Shark teeth and bony fish remains are the most abundant fossils from this site. The Teleost Sands contains abundant fish remains, shark teeth (sporadic), whale bones (common) & teeth (rare), bird bones (rare), in-articulate brachiopods (whole specimens are uncommon), and sea turtle remains (uncommon) that exhibited exceptional preservation, which is rarely reported from upper Neogene deposits in this region of South Carolina due to the emerging-submerging sea cycles that have reworked and eroded away most of the upper Neogene deposits. While on the other hand, the Parachucla Shale does not contain abundant fossils (shark and fish remains are uncommon).
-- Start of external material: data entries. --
-- pv_equiv track=rewrite | github.com/ayushpatel497/Daily_POTD | Day081_2025/Q081_GFG.py | maxValTab
-- ===== SOURCE A (Python) =====
-- from typing import List
--
-- def maxValTab(x: int, y: int, arr: List[int]) -> int:
--     prev2 = arr[x]
--     prev1 = max(arr[x], arr[x + 1])
--
--     for j in range(x + 2, y + 1):
--         take = arr[j] + prev2
--         no_take = prev1
--         curr = max(take, no_take)
--         prev2, prev1 = prev1, curr
--
--     return prev1
-- ===== SOURCE B (Python) =====
-- from typing import List, Optional, Tuple
--
-- # max-plus arithmetic; None plays -infinity
-- def oadd(a: Optional[int], b: Optional[int]) -> Optional[int]:
--     if a is None or b is None:
--         return None
--     return a + b
--
-- def omax(a: Optional[int], b: Optional[int]) -> Optional[int]:
--     if a is None:
--         return b
--     if b is None:
--         return a
--     return max(a, b)
--
-- Mat = Tuple[Optional[int], Optional[int], Optional[int], Optional[int]]
--
-- def matJ(arr: List[int], j: int) -> Mat:
--     # one DP step (prev1, prev2) -> (max(prev1, arr[j]+prev2), prev1) as a max-plus 2x2 matrix
--     return (0, arr[j], 0, None)
--
-- def compose(m: Mat, n: Mat) -> Mat:
--     ma, mb, mc, md = m
--     na, nb, nc, nd = n
--     return (omax(oadd(ma, na), oadd(mb, nc)),
--             omax(oadd(ma, nb), oadd(mb, nd)),
--             omax(oadd(mc, na), oadd(md, nc)),
--             omax(oadd(mc, nb), oadd(md, nd)))
--
-- def applyM(m: Mat, v: Tuple[Optional[int], Optional[int]]) -> Tuple[Optional[int], Optional[int]]:
--     a, b, c, d = m
--     v1, v2 = v
--     return (omax(oadd(a, v1), oadd(b, v2)), omax(oadd(c, v1), oadd(d, v2)))
--
-- def prodR(arr: List[int], lo: int, hi: int) -> Mat:
--     # max-plus product of matJ over j in [lo, hi), hi > lo, by divide and conquer
--     if hi == lo + 1:
--         return matJ(arr, lo)
--     mid = lo + (hi - lo) // 2
--     return compose(prodR(arr, mid, hi), prodR(arr, lo, mid))
--
-- def maxValTab(x: int, y: int, arr: List[int]) -> int:
--     v = (max(arr[x], arr[x + 1]), arr[x])
--     goal = max(y, x + 1)
--     if goal >= x + 2:
--         v = applyM(prodR(arr, x + 2, goal + 1), v)
--     return v[0]
-- ===== Notes on version B (the rewrite author's own statement) =====
-- stated objective: alternative
-- what changed: B views each DP step as a 2x2 max-plus matrix and computes the matrix product over the index range by divide and conquer, then applies it to the base vector, instead of A's left-to-right two-variable scan.
import Mathlib
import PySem

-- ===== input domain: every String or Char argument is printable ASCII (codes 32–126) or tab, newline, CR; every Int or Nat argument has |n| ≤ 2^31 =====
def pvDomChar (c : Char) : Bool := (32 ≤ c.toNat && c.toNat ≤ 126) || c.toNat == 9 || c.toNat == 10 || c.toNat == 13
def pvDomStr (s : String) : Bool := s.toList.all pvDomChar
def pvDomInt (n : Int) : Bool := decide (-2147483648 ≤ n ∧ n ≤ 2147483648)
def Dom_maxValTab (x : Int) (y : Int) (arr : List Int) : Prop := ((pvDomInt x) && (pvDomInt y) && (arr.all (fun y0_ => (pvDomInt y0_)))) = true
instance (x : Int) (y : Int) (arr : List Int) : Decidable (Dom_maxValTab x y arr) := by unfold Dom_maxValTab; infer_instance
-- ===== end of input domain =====

-- B replaces A's left-to-right two-variable scan by a divide-and-conquer product of
-- 2x2 max-plus matrices (one per DP step) applied to the base vector; same cost class, alternative algorithm.

-- ===== PORT A =====
-- literal transliteration of A: prev2 = arr[x]; prev1 = max(arr[x], arr[x+1]);
-- for j in range(x+2, y+1): prev2, prev1 = prev1, max(arr[j]+prev2, prev1); return prev1.
-- arr[i] is ported as pyGetD (exact under Pre_, which puts every accessed index in range).
def maxValTab (x : Int) (y : Int) (arr : List Int) : Int :=
  let prev2 : Int := PySem.List.pyGetD arr x 0
  let prev1 : Int := max (PySem.List.pyGetD arr x 0) (PySem.List.pyGetD arr (x + 1) 0)
  ((PySem.List.pyRange (x + 2) (y + 1) 1).foldl
      (fun (p : Int × Int) j => (p.2, max (PySem.List.pyGetD arr j 0 + p.1) p.2))
      (prev2, prev1)).2

-- ===== PORT B =====
-- max-plus arithmetic over Option Int; none plays -infinity (Python's None)
def oadd : Option Int → Option Int → Option Int
  | some a, some b => some (a + b)
  | _, _ => none

def omax : Option Int → Option Int → Option Int
  | none, b => b
  | some a, none => some a
  | some a, some b => some (max a b)

-- one DP step (prev1, prev2) -> (max(prev1, arr[j]+prev2), prev1) as a max-plus 2x2 matrix
def matJ (arr : List Int) (j : Int) : Option Int × Option Int × Option Int × Option Int :=
  (some 0, some (PySem.List.pyGetD arr j 0), some 0, none)

def composeM (m n : Option Int × Option Int × Option Int × Option Int) :
    Option Int × Option Int × Option Int × Option Int :=
  match m, n with
  | (ma, mb, mc, md), (na, nb, nc, nd) =>
    (omax (oadd ma na) (oadd mb nc), omax (oadd ma nb) (oadd mb nd),
     omax (oadd mc na) (oadd md nc), omax (oadd mc nb) (oadd md nd))

def applyM (m : Option Int × Option Int × Option Int × Option Int)
    (v : Option Int × Option Int) : Option Int × Option Int :=
  match m, v with
  | (a, b, c, d), (v1, v2) => (omax (oadd a v1) (oadd b v2), omax (oadd c v1) (oadd d v2))

-- max-plus product of matJ over j in [lo, hi), hi > lo, by divide and conquer.
-- Structural recursion on a fuel = range length (a totality device only: with
-- fuel ≥ hi - lo > 0 the fuel-0 branch is never reached).
def prodF (arr : List Int) : Nat → Int → Int → Option Int × Option Int × Option Int × Option Int
  | 0, lo, _ => matJ arr lo
  | fuel + 1, lo, hi =>
    if hi ≤ lo + 1 then matJ arr lo
    else
      let mid := lo + PySem.Int.floordiv (hi - lo) 2
      composeM (prodF arr fuel mid hi) (prodF arr fuel lo mid)

def prodR (arr : List Int) (lo hi : Int) :
    Option Int × Option Int × Option Int × Option Int :=
  prodF arr (hi - lo).toNat lo hi

-- Python B keeps the vector as plain ints; since its max-plus ops treat an int as a
-- present value, the port wraps the initial vector in `some` (exact correspondence).
def maxValTab_alt (x : Int) (y : Int) (arr : List Int) : Int :=
  let v : Option Int × Option Int :=
    (some (max (PySem.List.pyGetD arr x 0) (PySem.List.pyGetD arr (x + 1) 0)),
     some (PySem.List.pyGetD arr x 0))
  let goal := max y (x + 1)
  let v' := if goal ≥ x + 2 then applyM (prodR arr (x + 2) (goal + 1)) v else v
  v'.1.getD 0

-- ===== PRECONDITION & SPEC =====
-- Pre_ excludes exactly the inputs where Python A raises IndexError: arr[x] or arr[x+1]
-- out of (negative-wrapping) range, or the loop reaching an index ≥ len(arr).
def Pre_maxValTab (x : Int) (y : Int) (arr : List Int) : Prop :=
  PySem.Raise.InRange arr.length x ∧ PySem.Raise.InRange arr.length (x + 1) ∧
    (y ≤ x + 1 ∨ y < (arr.length : Int))
instance (x : Int) (y : Int) (arr : List Int) : Decidable (Pre_maxValTab x y arr) := by
  unfold Pre_maxValTab; infer_instance

def pvWitness_maxValTab : Int × Int × List Int := (0, 2, [1, 2, 3])

def Spec_maxValTab (x : Int) (y : Int) (arr : List Int) (out : Int) : Prop := out = maxValTab_alt x y arr
instance (x : Int) (y : Int) (arr : List Int) (out : Int) : Decidable (Spec_maxValTab x y arr out) := by unfold Spec_maxValTab; infer_instance

-- ===== CLAIM (what is proved, stated in full; the proofs are below) =====
def Claim_equal_maxValTab : Prop := ∀ (x : Int) (y : Int) (arr : List Int), Dom_maxValTab x y arr → Pre_maxValTab x y arr → Spec_maxValTab x y arr (maxValTab x y arr)

-- ===== LEMMAS AND PROOFS =====

theorem oadd_omax_left (a b c : Option Int) :
    oadd a (omax b c) = omax (oadd a b) (oadd a c) := by
  cases a <;> cases b <;> cases c <;> simp [oadd, omax] <;> omega

theorem oadd_omax_right (a b c : Option Int) :
    oadd (omax a b) c = omax (oadd a c) (oadd b c) := by
  cases a <;> cases b <;> cases c <;> simp [oadd, omax] <;> omega

theorem oadd_assoc (a b c : Option Int) : oadd (oadd a b) c = oadd a (oadd b c) := by
  cases a <;> cases b <;> cases c <;> simp [oadd] <;> omega

theorem omax_comm (a b : Option Int) : omax a b = omax b a := by
  cases a <;> cases b <;> simp [omax] <;> omega

theorem omax_assoc (a b c : Option Int) : omax (omax a b) c = omax a (omax b c) := by
  cases a <;> cases b <;> cases c <;> simp [omax] <;> omega

theorem omax_left_comm (a b c : Option Int) : omax a (omax b c) = omax b (omax a c) := by
  rw [← omax_assoc, omax_comm a b, omax_assoc]

theorem applyM_composeM (m n : Option Int × Option Int × Option Int × Option Int)
    (v : Option Int × Option Int) :
    applyM (composeM m n) v = applyM m (applyM n v) := by
  obtain ⟨ma, mb, mc, md⟩ := m
  obtain ⟨na, nb, nc, nd⟩ := n
  obtain ⟨v1, v2⟩ := v
  simp only [applyM, composeM, oadd_omax_right, oadd_omax_left, oadd_assoc]
  rw [Prod.mk.injEq]
  constructor <;>
    simp [omax_comm, omax_left_comm]

theorem prodF_apply (arr : List Int) :
    ∀ (fuel : Nat) (lo hi : Int), lo < hi → (hi - lo).toNat ≤ fuel →
      ∀ v, applyM (prodF arr fuel lo hi) v =
        (PySem.List.pyRange lo hi 1).foldl (fun w j => applyM (matJ arr j) w) v := by
  intro fuel
  induction fuel with
  | zero => intro lo hi hlt hle; omega
  | succ fuel ih =>
    intro lo hi hlt hle v
    rw [prodF]
    by_cases h : hi ≤ lo + 1
    · have hhi : hi = lo + 1 := by omega
      subst hhi
      simp [PySem.List.pyRange_one_singleton, List.foldl]
    · simp only [if_neg h]
      have hfd : PySem.Int.floordiv (hi - lo) 2 = (hi - lo) / 2 := by
        simp only [PySem.Int.floordiv]
        rw [Int.fdiv_eq_ediv]; norm_num
      set mid := lo + PySem.Int.floordiv (hi - lo) 2 with hmid
      have hm1 : lo < mid := by rw [hmid, hfd]; omega
      have hm2 : mid < hi := by rw [hmid, hfd]; omega
      rw [applyM_composeM,
        ih lo mid hm1 (by omega) v,
        ih mid hi hm2 (by omega) _,
        PySem.List.pyRange_one_append lo mid hi (by omega) (by omega),
        List.foldl_append]

theorem fold_corr (arr : List Int) :
    ∀ (l : List Int) (p2 p1 : Int),
      l.foldl (fun w j => applyM (matJ arr j) w) ((some p1 : Option Int), (some p2 : Option Int)) =
        (some ((l.foldl (fun (p : Int × Int) j =>
            (p.2, max (PySem.List.pyGetD arr j 0 + p.1) p.2)) (p2, p1)).2),
         some ((l.foldl (fun (p : Int × Int) j =>
            (p.2, max (PySem.List.pyGetD arr j 0 + p.1) p.2)) (p2, p1)).1)) := by
  intro l
  induction l with
  | nil => intro p2 p1; rfl
  | cons j t ih =>
    intro p2 p1
    have hstep : applyM (matJ arr j) ((some p1 : Option Int), (some p2 : Option Int)) =
        ((some (max (PySem.List.pyGetD arr j 0 + p2) p1) : Option Int), (some p1 : Option Int)) := by
      simp [applyM, matJ, oadd, omax, max_comm]
    simp only [List.foldl_cons, hstep]
    exact ih p1 (max (PySem.List.pyGetD arr j 0 + p2) p1)

-- ===== VERDICT (by name: the statement is the Claim_ definition above) =====
theorem maxValTab_spec : Claim_equal_maxValTab := by
  intro x y arr _hdom _hpre
  unfold Spec_maxValTab maxValTab maxValTab_alt
  by_cases hy : y ≤ x + 1
  · have hg : ¬ (max y (x + 1) ≥ x + 2) := by omega
    simp [PySem.List.pyRange_one_eq_nil (show y + 1 ≤ x + 2 by omega), hg]
  · have hg : max y (x + 1) = y := by omega
    simp only [hg, ge_iff_le, if_pos (by omega : x + 2 ≤ y)]
    unfold prodR
    rw [prodF_apply arr (y + 1 - (x + 2)).toNat (x + 2) (y + 1) (by omega) (by omega),
      fold_corr]
    simp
The presence of Carcharodon carcharias in the Teleost Sands constrains the age of the Teleost Sands to no older than Early Pliocene, which is based on the theory that Isurus hastalis evolved into a transitional species known as Carcharodon sp. before evolving into Carcharodon carcharias. Carcharodon sp. shares both Isurus hastalis and Carcharodon carcharias morphological features and are restricted to the Late Miocene.  Unfortunately, the Neogene deposits in this region of South Carolina are poorly documented in the literature and further paleontological and geological research is needed.  I believe that the depositional period of the Teleost Sands closely matches the Duplin Formation (Early – Middle Pliocene) and represents a deep water facies (change in depositional environment) because the Teleost Sands does not contain an abundance of invertebrates (bivalves & gastropods), which the Duplin Formation is known for. The Teleost Sands and Parachucla Shale will need to be further investigated for microfossils in order to further constrain the ages of these deposits.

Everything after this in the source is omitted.